**Problem statement**.
Pull each line holding "pvDomChar" out of the entries below.

[Items listed in a dataset]
-- pv_equiv track=rewrite | github.com/HarowitzBlack/problems | nearly_equal.py | check_for_replaced_char
-- ===== SOURCE A (Python) =====
-- def check_for_replaced_char(string1, string2):
--     """ function to check replaced char
--     """
--     string1,string2 = list(string1),list(string2)
--     score = 0
--     if len(string2) > len(string1):
--         return False
--     # add to score only if position of a char matches the same in string2
--     for xpos,x in enumerate(string1):
--         if x in string2 and xpos == string2.index(x):
--             score += 1
--     # generate a new stripped version of string1 to compare with score
--     strip_string1 = ''
--     for x in string1:
--         if x not in strip_string1:
--             strip_string1 += x
--     # if score and new stripped string match the chars are replaced
--     if score == len(strip_string1) or score == len(strip_string1) - 1:
--         return True
--     return False
-- ===== SOURCE B (Python) =====
-- def check_for_replaced_char(string1, string2):
--     """ function to check replaced char
--     """
--     if len(string2) > len(string1):
--         return False
--     # first-occurrence index of string2: char -> first position it appears at
--     first = {}
--     for j, c in enumerate(string2):
--         if c not in first:
--             first[c] = j
--     # score counts string2's distinct chars that sit at their first position in string1
--     score = sum(1 for c, j in first.items() if string1[j] == c)
--     distinct = len(set(string1))
--     return score == distinct or score == distinct - 1
-- ===== Notes on version B (the rewrite author's own statement) =====
-- stated objective: faster
-- what changed: Replaces A's per-position loop over string1 (with a string2.index scan and a quadratic in-string dedup inside) by a single pass building a first-occurrence dict of string2 plus one pass over that dict's items, and len(set(string1)) for the dedup count.
import Mathlib
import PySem

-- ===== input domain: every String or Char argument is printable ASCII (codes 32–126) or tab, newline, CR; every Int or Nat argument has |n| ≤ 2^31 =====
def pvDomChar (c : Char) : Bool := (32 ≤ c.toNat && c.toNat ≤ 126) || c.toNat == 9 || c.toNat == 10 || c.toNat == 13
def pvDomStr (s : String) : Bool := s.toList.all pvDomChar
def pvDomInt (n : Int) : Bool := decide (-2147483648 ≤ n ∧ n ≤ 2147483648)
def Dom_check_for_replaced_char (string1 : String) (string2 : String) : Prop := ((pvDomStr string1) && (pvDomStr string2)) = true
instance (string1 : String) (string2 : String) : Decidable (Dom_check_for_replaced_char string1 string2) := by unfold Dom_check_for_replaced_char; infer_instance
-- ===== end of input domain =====

-- B replaces A's per-position scan of string1 (with a repeated string2.index scan inside)
-- by one pass building a first-occurrence dict of string2 and one pass over that dict's items.

-- ===== PORT A =====
def check_for_replaced_char (string1 : String) (string2 : String) : Bool :=
  let l1 := string1.toList
  let l2 := string2.toList
  if l2.length > l1.length then false
  else
    -- for xpos,x in enumerate(string1): if x in string2 and xpos == string2.index(x): score += 1
    let score : Int := (PySem.List.enumerate l1 0).foldl
      (fun s p => if p.2 ∈ l2 ∧ (PySem.List.index? l2 p.2).map (fun k => (k : Int)) = some p.1
                  then s + 1 else s) 0
    -- strip_string1: first occurrences of string1, in order
    let strip : List Char := l1.foldl (fun acc x => if x ∉ acc then acc ++ [x] else acc) []
    if score = (strip.length : Int) ∨ score = (strip.length : Int) - 1 then true else false

-- ===== PORT B =====
def check_for_replaced_char_alt (string1 : String) (string2 : String) : Bool :=
  let l1 := string1.toList
  let l2 := string2.toList
  if l2.length > l1.length then false
  else
    -- first = {}; for j, c in enumerate(string2): if c not in first: first[c] = j
    let first : PySem.Dict Char Int := (PySem.List.enumerate l2 0).foldl
      (fun d p => if d.contains p.2 then d else d.insert p.2 p.1) PySem.Dict.empty
    -- score = sum(1 for c, j in first.items() if string1[j] == c)
    let score : Int := first.items.foldl
      (fun s p => if PySem.List.pyGet? l1 p.2 = some p.1 then s + 1 else s) 0
    -- distinct = len(set(string1))
    let distinct : Int := ((PySem.Set.ofList l1).length : Int)
    decide (score = distinct ∨ score = distinct - 1)

-- ===== PRECONDITION & SPEC =====
def Spec_check_for_replaced_char (string1 : String) (string2 : String) (out : Bool) : Prop := out = check_for_replaced_char_alt string1 string2
instance (string1 : String) (string2 : String) (out : Bool) : Decidable (Spec_check_for_replaced_char string1 string2 out) := by unfold Spec_check_for_replaced_char; infer_instance

-- ===== CLAIM (what is proved, stated in full; the proofs are below) =====
def Claim_equal_check_for_replaced_char : Prop := ∀ (string1 : String) (string2 : String), Dom_check_for_replaced_char string1 string2 → Spec_check_for_replaced_char string1 string2 (check_for_replaced_char string1 string2)

-- ===== LEMMAS AND PROOFS =====
theorem strip_eq_ofList (l1 : List Char) :
    l1.foldl (fun acc x => if x ∉ acc then acc ++ [x] else acc) [] = PySem.Set.ofList l1 := by
  rw [PySem.Set.ofList_eq_foldl]
  congr 1
  funext acc x
  simp [PySem.Set.add, PySem.Set.contains]

theorem dictFold_get? (l2 : List Char) : ∀ (s : Int) (d : PySem.Dict Char Int) (c : Char),
    ((PySem.List.enumerate l2 s).foldl
      (fun d p => if d.contains p.2 then d else d.insert p.2 p.1) d).get? c
    = if d.contains c then d.get? c
      else (PySem.List.index? l2 c).map (fun k => s + (k : Int)) := by
  induction l2 with
  | nil =>
    intro s d c
    simp [PySem.List.enumerate_nil]
    intro h
    simp [PySem.Dict.contains_eq_isSome_get?] at h
    simp [h]
  | cons x t ih =>
    intro s d c
    rw [PySem.List.enumerate_cons]
    simp only [List.foldl_cons]
    by_cases hdx : d.contains x
    · rw [if_pos hdx, ih]
      by_cases hdc : d.contains c
      · simp [hdc]
      · have hcx : c ≠ x := fun h => hdc (h ▸ hdx)
        rw [if_neg hdc, if_neg hdc, PySem.List.index?_cons_of_ne t (Ne.symm hcx)]
        cases PySem.List.index? t c <;> simp <;> ring
    · rw [if_neg hdx, ih]
      by_cases hcx : c = x
      · subst hcx
        rw [if_pos (PySem.Dict.contains_insert_self d c s), if_neg hdx,
            PySem.Dict.get?_insert_self, PySem.List.index?_cons_self]
        simp
      · rw [PySem.Dict.contains_insert, PySem.Dict.get?_insert_of_ne _ _ hcx,
            PySem.List.index?_cons_of_ne t (Ne.symm hcx)]
        have hbe : (c == x) = false := by simp [hcx]
        rw [hbe]
        simp only [Bool.false_or]
        by_cases hdc : d.contains c
        · simp [hdc]
        · rw [if_neg hdc, if_neg hdc]
          cases PySem.List.index? t c <;> simp <;> ring

theorem dictFold_keys (l2 : List Char) : ∀ (s : Int) (d : PySem.Dict Char Int),
    ((PySem.List.enumerate l2 s).foldl
      (fun d p => if d.contains p.2 then d else d.insert p.2 p.1) d).keys
    = PySem.Set.update d.keys l2 := by
  induction l2 with
  | nil => intro s d; simp [PySem.List.enumerate_nil, PySem.Set.update_nil]
  | cons x t ih =>
    intro s d
    rw [PySem.List.enumerate_cons]
    simp only [List.foldl_cons]
    rw [PySem.Set.update_cons, ih (s+1)]
    congr 1
    by_cases hdx : d.contains x
    · rw [if_pos hdx]
      have hx : x ∈ d.keys := (PySem.Dict.contains_iff_mem_keys d x).mp hdx
      simp [PySem.Set.add, PySem.Set.contains, hx]
    · rw [if_neg hdx, PySem.Dict.keys_insert_of_not_contains d s (by simpa using hdx)]
      have hx : x ∉ d.keys := fun h => hdx ((PySem.Dict.contains_iff_mem_keys d x).mpr h)
      simp [PySem.Set.add, PySem.Set.contains, hx]

theorem dictFold_items (l2 : List Char) :
    ((PySem.List.enumerate l2 0).foldl
      (fun d p => if d.contains p.2 then d else d.insert p.2 p.1) PySem.Dict.empty).items
    = (PySem.Set.ofList l2).map (fun c => (c, (((PySem.List.index? l2 c).getD 0 : Nat) : Int))) := by
  have hkeys := dictFold_keys l2 0 PySem.Dict.empty
  rw [PySem.Dict.keys_empty, PySem.Set.update_nil_left] at hkeys
  rw [PySem.Dict.items_eq_map_keys _ (hkeys ▸ PySem.Set.nodup_ofList l2) 0, hkeys]
  apply List.map_congr_left
  intro c hc
  have hcm : c ∈ l2 := (PySem.Set.mem_ofList l2 c).mp hc
  have hidx : (PySem.List.index? l2 c).isSome :=
    (PySem.List.index?_isSome_iff l2 c).mpr hcm
  obtain ⟨k, hk⟩ := Option.isSome_iff_exists.mp hidx
  rw [PySem.Dict.getD_eq_get?_getD, dictFold_get?, hk]
  simp [PySem.Dict.contains_eq_isSome_get?]

theorem count_eq (l1 l2 : List Char) :
    (PySem.List.enumerate l1 0).countP
      (fun p => decide (p.2 ∈ l2 ∧ (PySem.List.index? l2 p.2).map (fun k => (k : Int)) = some p.1))
    = (PySem.Set.ofList l2).countP
      (fun c => decide (PySem.List.pyGet? l1 (((PySem.List.index? l2 c).getD 0 : Nat) : Int) = some c)) := by
  set Q : Int × Char → Bool := fun p => decide (p.2 ∈ l2 ∧ (PySem.List.index? l2 p.2).map (fun k => (k : Int)) = some p.1) with hQ
  set R : Char → Bool := fun c => decide (PySem.List.pyGet? l1 (((PySem.List.index? l2 c).getD 0 : Nat) : Int) = some c) with hR
  have hnd1 : (PySem.List.enumerate l1 0).Nodup := by
    have := PySem.List.pairwise_lt_enumerate l1 0
    exact this.imp (fun h => by intro he; rw [he] at h; exact lt_irrefl _ h)
  have hnd2 : (PySem.Set.ofList l2).Nodup := PySem.Set.nodup_ofList l2
  rw [List.countP_eq_length_filter, List.countP_eq_length_filter,
      ← List.toFinset_card_of_nodup (hnd1.filter Q),
      ← List.toFinset_card_of_nodup (hnd2.filter R),
      List.toFinset_filter, List.toFinset_filter]
  apply Finset.card_bij' (fun p _ => p.2)
      (fun c _ => ((((PySem.List.index? l2 c).getD 0 : Nat) : Int), c))
  · -- forward membership
    intro p hp
    rw [Finset.mem_filter, List.mem_toFinset] at hp
    obtain ⟨hmem, hq⟩ := hp
    rw [hQ] at hq; simp only [decide_eq_true_eq] at hq
    obtain ⟨hin, hidx⟩ := hq
    obtain ⟨k, hk, hpk⟩ := (PySem.List.mem_enumerate_iff l1 0 p).mp hmem
    obtain ⟨k', hk', hck'⟩ : ∃ k', PySem.List.index? l2 p.2 = some k' ∧ (k' : Int) = p.1 := by
      cases h : PySem.List.index? l2 p.2 with
      | none => rw [h] at hidx; simp at hidx
      | some k' => rw [h] at hidx; simp at hidx; exact ⟨k', rfl, hidx⟩
    have hp1 : p.1 = (k : Int) := by rw [hpk]; simp
    have hkk : k' = k := by exact_mod_cast hck'.trans hp1
    have hp2 : p.2 = l1[k] := by rw [hpk]
    rw [Finset.mem_filter, List.mem_toFinset]
    constructor
    · exact (PySem.Set.mem_ofList l2 p.2).mpr hin
    · rw [hR]; simp only [decide_eq_true_eq]
      rw [hk', hkk]
      simp only [Option.getD_some]
      rw [PySem.List.pyGet?_natCast, hp2]
      exact List.getElem?_eq_getElem hk
  · -- backward membership
    intro c hc
    rw [Finset.mem_filter, List.mem_toFinset] at hc
    obtain ⟨hcm, hr⟩ := hc
    have hcl2 : c ∈ l2 := (PySem.Set.mem_ofList l2 c).mp hcm
    obtain ⟨k, hk⟩ := Option.isSome_iff_exists.mp ((PySem.List.index?_isSome_iff l2 c).mpr hcl2)
    rw [hR] at hr; simp only [decide_eq_true_eq] at hr
    rw [hk] at hr; simp only [Option.getD_some] at hr
    rw [PySem.List.pyGet?_natCast] at hr
    obtain ⟨hkl, hget⟩ := List.getElem?_eq_some_iff.mp hr
    rw [Finset.mem_filter, List.mem_toFinset]
    constructor
    · rw [PySem.List.mem_enumerate_iff]
      refine ⟨k, hkl, ?_⟩
      rw [hk]; simp only [Option.getD_some]
      rw [hget]; simp
    · rw [hQ]; simp only [decide_eq_true_eq]
      rw [hk]; simp only [Option.getD_some]
      exact ⟨hcl2, by simp⟩
  · -- left inverse
    intro p hp
    rw [Finset.mem_filter, List.mem_toFinset] at hp
    obtain ⟨hmem, hq⟩ := hp
    rw [hQ] at hq; simp only [decide_eq_true_eq] at hq
    obtain ⟨hin, hidx⟩ := hq
    obtain ⟨k', hk', hck'⟩ : ∃ k', PySem.List.index? l2 p.2 = some k' ∧ (k' : Int) = p.1 := by
      cases h : PySem.List.index? l2 p.2 with
      | none => rw [h] at hidx; simp at hidx
      | some k' => rw [h] at hidx; simp at hidx; exact ⟨k', rfl, hidx⟩
    rw [hk']
    simp only [Option.getD_some]
    exact Prod.ext hck' rfl
  · -- right inverse
    intro c _
    rfl

-- ===== VERDICT (by name: the statement is the Claim_ definition above) =====
theorem check_for_replaced_char_spec : Claim_equal_check_for_replaced_char := by
  intro string1 string2 _
  unfold Spec_check_for_replaced_char check_for_replaced_char check_for_replaced_char_alt
  set l1 := string1.toList
  set l2 := string2.toList
  by_cases hlen : l2.length > l1.length
  · rw [if_pos hlen, if_pos hlen]
  · rw [if_neg hlen, if_neg hlen]
    simp only [PySem.List.foldl_ite_add_one
          (fun p : Int × Char => p.2 ∈ l2 ∧ (PySem.List.index? l2 p.2).map (fun k => (k : Int)) = some p.1),
        PySem.List.foldl_ite_add_one
          (fun p : Char × Int => PySem.List.pyGet? l1 p.2 = some p.1),
        dictFold_items, strip_eq_ofList, List.countP_map]
    rw [count_eq l1 l2]
    simp [Function.comp_def]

**Exercise output**.
def pvDomChar (c : Char) : Bool := (32 ≤ c.toNat && c.toNat ≤ 126) || c.toNat == 9 || c.toNat == 10 || c.toNat == 13
def pvDomStr (s : String) : Bool := s.toList.all pvDomChar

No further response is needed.